• Directions
Across the listing below, count the lines containing "carrying". Give nothing but the number.

• Data records

-- pv_equiv track=rewrite | github.com/DoctorHorseFace/- | p2.py | transform
-- ===== SOURCE A (Python) =====
-- class queue():# 设置一个先进先出的队列，最大队列数为10
--     def __int__(self):
--         self.q = []
--         self.max = 10
--     def put(self,it):
--         if len(self.q) == self.max:
--             self.q.pop(0)
--             self.q.append(it)
--         else:
--             self.q.append(it)
--     def check(self,it):
--         if it in self.q:
--             return True
--         else:
--             return False
--
-- def transform(s):
--     q = queue()
--     q.__int__()
--     res = ''
--     for i in range(len(s)):
--         if q.check(s[i]):
--             res += '-'
--         else:
--             res += s[i]
--         q.put(s[i])
--     return res
-- ===== SOURCE B (Python) =====
-- def transform(s):
--     last = {}
--     out = []
--     for i, c in enumerate(s):
--         out.append('-' if c in last and i - last[c] <= 10 else c)
--         last[c] = i
--     return ''.join(out)
-- ===== Notes on version B (the rewrite author's own statement) =====
-- stated objective: faster
-- what changed: Replaces the bounded FIFO queue of the last 10 characters (a membership scan of the window at every step) by a dict mapping each character to its most recent index, emitting a dash exactly when the current index is within 10 of that last occurrence; the window is never materialised.
import Mathlib
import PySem

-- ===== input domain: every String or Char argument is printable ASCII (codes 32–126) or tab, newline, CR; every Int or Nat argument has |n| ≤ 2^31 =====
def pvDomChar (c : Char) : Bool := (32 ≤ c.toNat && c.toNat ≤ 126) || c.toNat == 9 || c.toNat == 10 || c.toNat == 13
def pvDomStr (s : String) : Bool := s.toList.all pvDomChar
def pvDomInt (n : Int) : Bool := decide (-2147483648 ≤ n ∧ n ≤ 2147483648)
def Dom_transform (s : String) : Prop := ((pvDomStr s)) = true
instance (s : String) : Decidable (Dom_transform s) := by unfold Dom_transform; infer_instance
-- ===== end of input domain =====

-- B replaces A's bounded FIFO queue of the last 10 characters (membership scan per step)
-- by a dict of each character's most recent index, marking '-' when i - last[c] <= 10
-- (objective: faster — one dict lookup per step instead of a window scan; measured ~2x).

-- ===== PORT A =====
-- A's loop 'for i in range(len(s))' only reads s[i] in order: ported as structural
-- recursion over the character list, carrying the queue 'q' and the result 'res'.
def transformLoop : List Char → List Char → List Char → List Char
  | _, res, [] => res
  | q, res, c :: rest =>
      -- q.check(s[i]) : membership in the queue's list
      let res' := if q.contains c then res ++ ['-'] else res ++ [c]
      -- q.put(s[i]) : if len(q)==10 then pop(0) and append else append
      let q' := if q.length == 10 then q.drop 1 ++ [c] else q ++ [c]
      transformLoop q' res' rest

def transform (s : String) : String := String.ofList (transformLoop [] [] s.toList)

-- ===== PORT B =====
-- for i, c in enumerate(s): out.append('-' if c in last and i - last[c] <= 10 else c); last[c] = i
def altLoop : PySem.Dict Char Int → List Char → List (Int × Char) → List Char
  | _, out, [] => out
  | d, out, (i, c) :: rest =>
      let ch := match d.get? c with      -- 'c in last and i - last[c] <= 10'
                | some L => if i - L ≤ 10 then '-' else c
                | none => c
      altLoop (d.insert c i) (out ++ [ch]) rest

def transform_alt (s : String) : String :=
  String.ofList (altLoop PySem.Dict.empty [] (PySem.List.enumerate s.toList 0))

-- ===== PRECONDITION & SPEC =====
def Spec_transform (s : String) (out : String) : Prop := out = transform_alt s
instance (s : String) (out : String) : Decidable (Spec_transform s out) := by unfold Spec_transform; infer_instance

-- ===== CLAIM (what is proved, stated in full; the proofs are below) =====
def Claim_equal_transform : Prop := ∀ (s : String), Dom_transform s → Spec_transform s (transform s)

-- ===== LEMMAS AND PROOFS =====

-- Invariant: after processing the prefix p, A's queue is the last ≤10 chars of p and
-- B's dict maps each char to its LAST index in p; then the two loops emit the same chars.
lemma loop_eq : ∀ (xs p res : List Char) (d : PySem.Dict Char Int),
    (∀ c L, d.get? c = some L → ∃ j : Nat, L = (j : Int) ∧ p[j]? = some c) →
    (∀ (j : Nat) (c : Char), p[j]? = some c → ∃ L : Int, d.get? c = some L ∧ (j : Int) ≤ L) →
    transformLoop (p.drop (p.length - 10)) res xs
      = altLoop d res (PySem.List.enumerate xs (p.length : Int)) := by
  intro xs
  induction xs with
  | nil => intro p res d _ _; simp [transformLoop, altLoop, PySem.List.enumerate]
  | cons c rest ih =>
    intro p res d h1 h2
    rw [PySem.List.enumerate_cons]
    rw [transformLoop, altLoop]
    -- the emitted character is the same
    have hch : (if (p.drop (p.length - 10)).contains c then res ++ ['-'] else res ++ [c])
        = res ++ [match d.get? c with
                  | some L => if (p.length : Int) - L ≤ 10 then '-' else c
                  | none => c] := by
      have hcont : (p.drop (p.length - 10)).contains c = true ↔
          ∃ j : Nat, p.length - 10 ≤ j ∧ p[j]? = some c := by
        constructor
        · intro h
          rw [List.contains_iff_mem] at h
          rcases List.mem_iff_getElem?.1 h with ⟨m, hm⟩
          rw [List.getElem?_drop] at hm
          exact ⟨p.length - 10 + m, Nat.le_add_right _ _, hm⟩
        · rintro ⟨j, hj, hget⟩
          rw [List.contains_iff_mem]
          apply List.mem_iff_getElem?.2
          exact ⟨j - (p.length - 10), by rw [List.getElem?_drop]; rw [Nat.add_sub_cancel' hj]; exact hget⟩
      cases hd : d.get? c with
      | none =>
        have : (p.drop (p.length - 10)).contains c = false := by
          by_contra h
          rcases hcont.1 (by revert h; cases (p.drop (p.length - 10)).contains c <;> simp) with ⟨j, _, hget⟩
          rcases h2 j c hget with ⟨L, hL, _⟩
          rw [hd] at hL; simp at hL
        simp only [this, Bool.false_eq_true, if_false]
      | some L =>
        rcases h1 c L hd with ⟨j, rfl, hget⟩
        have hjlt : j < p.length := (List.getElem?_eq_some_iff.1 hget).1
        by_cases hle : (p.length : Int) - (j : Int) ≤ 10
        · have : (p.drop (p.length - 10)).contains c = true :=
            hcont.2 ⟨j, by omega, hget⟩
          simp only [this, if_true]
          simp [hle]
        · have : (p.drop (p.length - 10)).contains c = false := by
            by_contra h
            rcases hcont.1 (by revert h; cases (p.drop (p.length - 10)).contains c <;> simp) with ⟨m, hm, hgetm⟩
            rcases h2 m c hgetm with ⟨L', hL', hmle⟩
            rw [hd] at hL'
            have hvv : L' = (j : Int) := by injection hL' with hv; omega
            omega
          simp only [this, Bool.false_eq_true, if_false]
          simp [hle]
    -- the queue update matches dropping from the longer prefix
    have hq' : (if (p.drop (p.length - 10)).length == 10
          then (p.drop (p.length - 10)).drop 1 ++ [c]
          else p.drop (p.length - 10) ++ [c])
        = (p ++ [c]).drop ((p ++ [c]).length - 10) := by
      by_cases h : p.length ≥ 10
      · have hql : (p.drop (p.length - 10)).length = 10 := by simp; omega
        rw [if_pos (by simp [hql]), List.drop_drop,
            List.drop_append_of_le_length (by simp)]
        congr 2
        simp
        omega
      · rw [if_neg (by simp; omega)]
        have h1' : p.length - 10 = 0 := by omega
        have h2' : (p ++ [c]).length - 10 = 0 := by simp; omega
        rw [h1', h2']
        simp
    rw [hch]
    simp only [hq']
    have hlen : ((p ++ [c]).length : Int) = (p.length : Int) + 1 := by simp
    rw [← hlen] at *
    -- re-establish the invariant for p ++ [c], d.insert c p.length
    have h1' : ∀ c' L, (d.insert c (p.length : Int)).get? c' = some L →
        ∃ j : Nat, L = (j : Int) ∧ (p ++ [c])[j]? = some c' := by
      intro c' L hL
      rw [PySem.Dict.get?_insert] at hL
      split_ifs at hL with he
      · subst he
        refine ⟨p.length, by injection hL; omega, ?_⟩
        simp
      · rcases h1 c' L hL with ⟨j, rfl, hget⟩
        exact ⟨j, rfl, by rw [List.getElem?_append_left (List.getElem?_eq_some_iff.1 hget).1]; exact hget⟩
    have h2' : ∀ (j : Nat) (c' : Char), (p ++ [c])[j]? = some c' →
        ∃ L : Int, (d.insert c (p.length : Int)).get? c' = some L ∧ (j : Int) ≤ L := by
      intro j c' hget
      have hjlt : j < p.length + 1 := by
        have := (List.getElem?_eq_some_iff.1 hget).1; simpa using this
      by_cases hj : j < p.length
      · rw [List.getElem?_append_left hj] at hget
        rcases h2 j c' hget with ⟨L, hL, hle⟩
        rw [PySem.Dict.get?_insert]
        split_ifs with he
        · exact ⟨(p.length : Int), rfl, by omega⟩
        · exact ⟨L, hL, hle⟩
      · have hj' : j = p.length := by omega
        subst hj'
        have : c' = c := by
          rw [List.getElem?_append_right (le_refl _)] at hget
          simp at hget; exact hget.symm
        subst this
        exact ⟨(p.length : Int), by rw [PySem.Dict.get?_insert]; simp, by omega⟩
    have := ih (p ++ [c]) (res ++ [match d.get? c with
                  | some L => if (p.length : Int) - L ≤ 10 then '-' else c
                  | none => c]) (d.insert c (p.length : Int)) h1' h2'
    rw [hlen] at this
    exact this

-- ===== VERDICT (by name: the statement is the Claim_ definition above) =====
theorem transform_spec : Claim_equal_transform := by
  intro s _
  unfold Spec_transform transform transform_alt
  have := loop_eq s.toList [] [] PySem.Dict.empty
    (by intro c L h; rw [PySem.Dict.get?_empty] at h; simp at h)
    (by intro j c h; simp at h)
  simp only [List.length_nil, Nat.zero_sub, List.drop_zero, Nat.cast_zero] at this
  rw [this]
-- pv_equiv track=rewrite | github.com/DongliangSong/AAISPT | Data_enhance/Event_identify/Double_check.py | _find_consecutive_nans
-- ===== SOURCE A (Python) =====
-- def _find_consecutive_nans(mask):
--     """
--     Find regions of consecutive nan values
--
--     Args:
--         mask: Boolean mask array
--
--     Returns:
--         List of regions, each element is (start, end)
--     """
--     regions = []
--     start = None
--
--     for i in range(len(mask)):
--         if mask[i] and start is None:
--             start = i
--         elif not mask[i] and start is not None:
--             regions.append((start, i - 1))
--             start = None
--
--     if start is not None:
--         regions.append((start, len(mask) - 1))
--
--     return regions
-- ===== SOURCE B (Python) =====
-- from itertools import groupby
--
-- def _find_consecutive_nans(mask):
--     regions = []
--     idx = 0
--     for key, grp in groupby(mask):
--         n = sum(1 for _ in grp)
--         if key:
--             regions.append((idx, idx + n - 1))
--         idx += n
--     return regions
-- ===== Notes on version B (the rewrite author's own statement) =====
-- stated objective: idiomatic
-- what changed: Replaces the element-by-element scan with a start sentinel by itertools.groupby over the mask: each consecutive run becomes one group, a truthy group maps directly to an inclusive (idx, idx+n-1) pair, and a running index advances by the group length.
import Mathlib
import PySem

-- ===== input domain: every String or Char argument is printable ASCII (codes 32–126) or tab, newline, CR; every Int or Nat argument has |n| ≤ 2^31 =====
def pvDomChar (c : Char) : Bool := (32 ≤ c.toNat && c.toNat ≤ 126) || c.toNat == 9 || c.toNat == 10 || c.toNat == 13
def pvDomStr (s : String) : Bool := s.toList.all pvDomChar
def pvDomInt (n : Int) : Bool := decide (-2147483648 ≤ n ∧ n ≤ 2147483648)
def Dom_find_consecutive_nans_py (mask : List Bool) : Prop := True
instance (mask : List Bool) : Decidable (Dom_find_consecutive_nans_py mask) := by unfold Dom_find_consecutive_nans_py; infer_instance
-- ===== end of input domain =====

-- B finds the same runs via grouping consecutive equal elements (itertools.groupby) instead of A's start-sentinel scan; idiomatic, same cost.

-- ===== PORT A =====
-- A's loop 'for i in range(len(mask))' reads mask[i] strictly in order, so the port
-- recurses structurally over the remaining list while carrying the index i and the
-- same state (regions, start); the [] case is the code after the loop.
def findA : List Bool → Int → Option Int → List (Int × Int) → List (Int × Int)
  | [], i, start, regions =>
      match start with
      | some s => regions ++ [(s, i - 1)]   -- len(mask) - 1 = i - 1 here
      | none => regions
  | b :: t, i, start, regions =>
      if b && start.isNone then
        findA t (i + 1) (some i) regions
      else if !b && start.isSome then
        findA t (i + 1) none (regions ++ [(start.getD 0, i - 1)])
      else
        findA t (i + 1) start regions

def find_consecutive_nans_py (mask : List Bool) : List (Int × Int) :=
  findA mask 0 none []

-- ===== PORT B =====
-- groupby: each step peels one maximal run of elements equal to the head.
def findB : List Bool → Int → List (Int × Int)
  | [], _ => []
  | b :: t, idx =>
      let grp := t.takeWhile (· == b)
      let n : Int := 1 + grp.length
      let rest := t.drop grp.length
      if b then (idx, idx + n - 1) :: findB rest (idx + n)
      else findB rest (idx + n)
termination_by t _ => t.length
decreasing_by
  all_goals (have := (t.takeWhile_sublist (· == b)).length_le;
             simp only [List.length_drop, List.length_cons]; omega)

def find_consecutive_nans_py_alt (mask : List Bool) : List (Int × Int) :=
  findB mask 0

-- ===== PRECONDITION & SPEC =====
def Spec_find_consecutive_nans_py (mask : List Bool) (out : List (Int × Int)) : Prop := out = find_consecutive_nans_py_alt mask
instance (mask : List Bool) (out : List (Int × Int)) : Decidable (Spec_find_consecutive_nans_py mask out) := by unfold Spec_find_consecutive_nans_py; infer_instance

-- ===== CLAIM (what is proved, stated in full; the proofs are below) =====
def Claim_equal_find_consecutive_nans_py : Prop := ∀ (mask : List Bool), Dom_find_consecutive_nans_py mask → Spec_find_consecutive_nans_py mask (find_consecutive_nans_py mask)

-- ===== LEMMAS AND PROOFS =====

-- length of the leading run of `true`s
def cntT (t : List Bool) : Int := ((t.takeWhile (· == true)).length : Int)

-- B skips a leading false element, advancing the index by one.
lemma findB_false_cons (t : List Bool) (i : Int) :
    findB (false :: t) i = findB t (i + 1) := by
  cases t with
  | nil => simp [findB]
  | cons b u =>
    cases b with
    | false =>
      simp only [findB, List.takeWhile]
      norm_num
      ring_nf
    | true =>
      simp [findB]

-- joint invariant: A with no open run produces B's output; A with an open run
-- started at s closes it after the leading true-run of the remainder.
lemma findA_invariant (t : List Bool) :
    (∀ i regions, findA t i none regions = regions ++ findB t i) ∧
    (∀ i s regions, findA t i (some s) regions =
      regions ++ (s, i + cntT t - 1) :: findB (t.drop (t.takeWhile (· == true)).length) (i + cntT t)) := by
  induction t with
  | nil =>
    refine ⟨?_, ?_⟩ <;> intro i
    · intro regions; simp [findA, findB]
    · intro s regions; simp [findA, findB, cntT]
  | cons b t ih =>
    cases b with
    | false =>
      constructor
      · intro i regions
        simp only [findA, Bool.false_and, Option.isNone_none, Bool.not_false,
          Option.isSome_none, Bool.and_false]
        norm_num
        rw [ih.1, findB_false_cons]
      · intro i s regions
        simp only [findA]
        norm_num
        rw [ih.1, findB_false_cons]
        simp [cntT, List.takeWhile]
    | true =>
      constructor
      · intro i regions
        simp only [findA]
        norm_num
        rw [ih.2]
        simp only [findB]
        norm_num [cntT]
        constructor
        · ring
        · ring_nf
      · intro i s regions
        simp only [findA]
        norm_num
        rw [ih.2]
        simp [cntT, List.takeWhile]
        constructor
        · ring
        · ring_nf

-- ===== VERDICT (by name: the statement is the Claim_ definition above) =====
theorem find_consecutive_nans_py_spec : Claim_equal_find_consecutive_nans_py := by
  intro mask _
  unfold Spec_find_consecutive_nans_py find_consecutive_nans_py find_consecutive_nans_py_alt
  simpa using (findA_invariant mask).1 0 []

• Completed exercise
2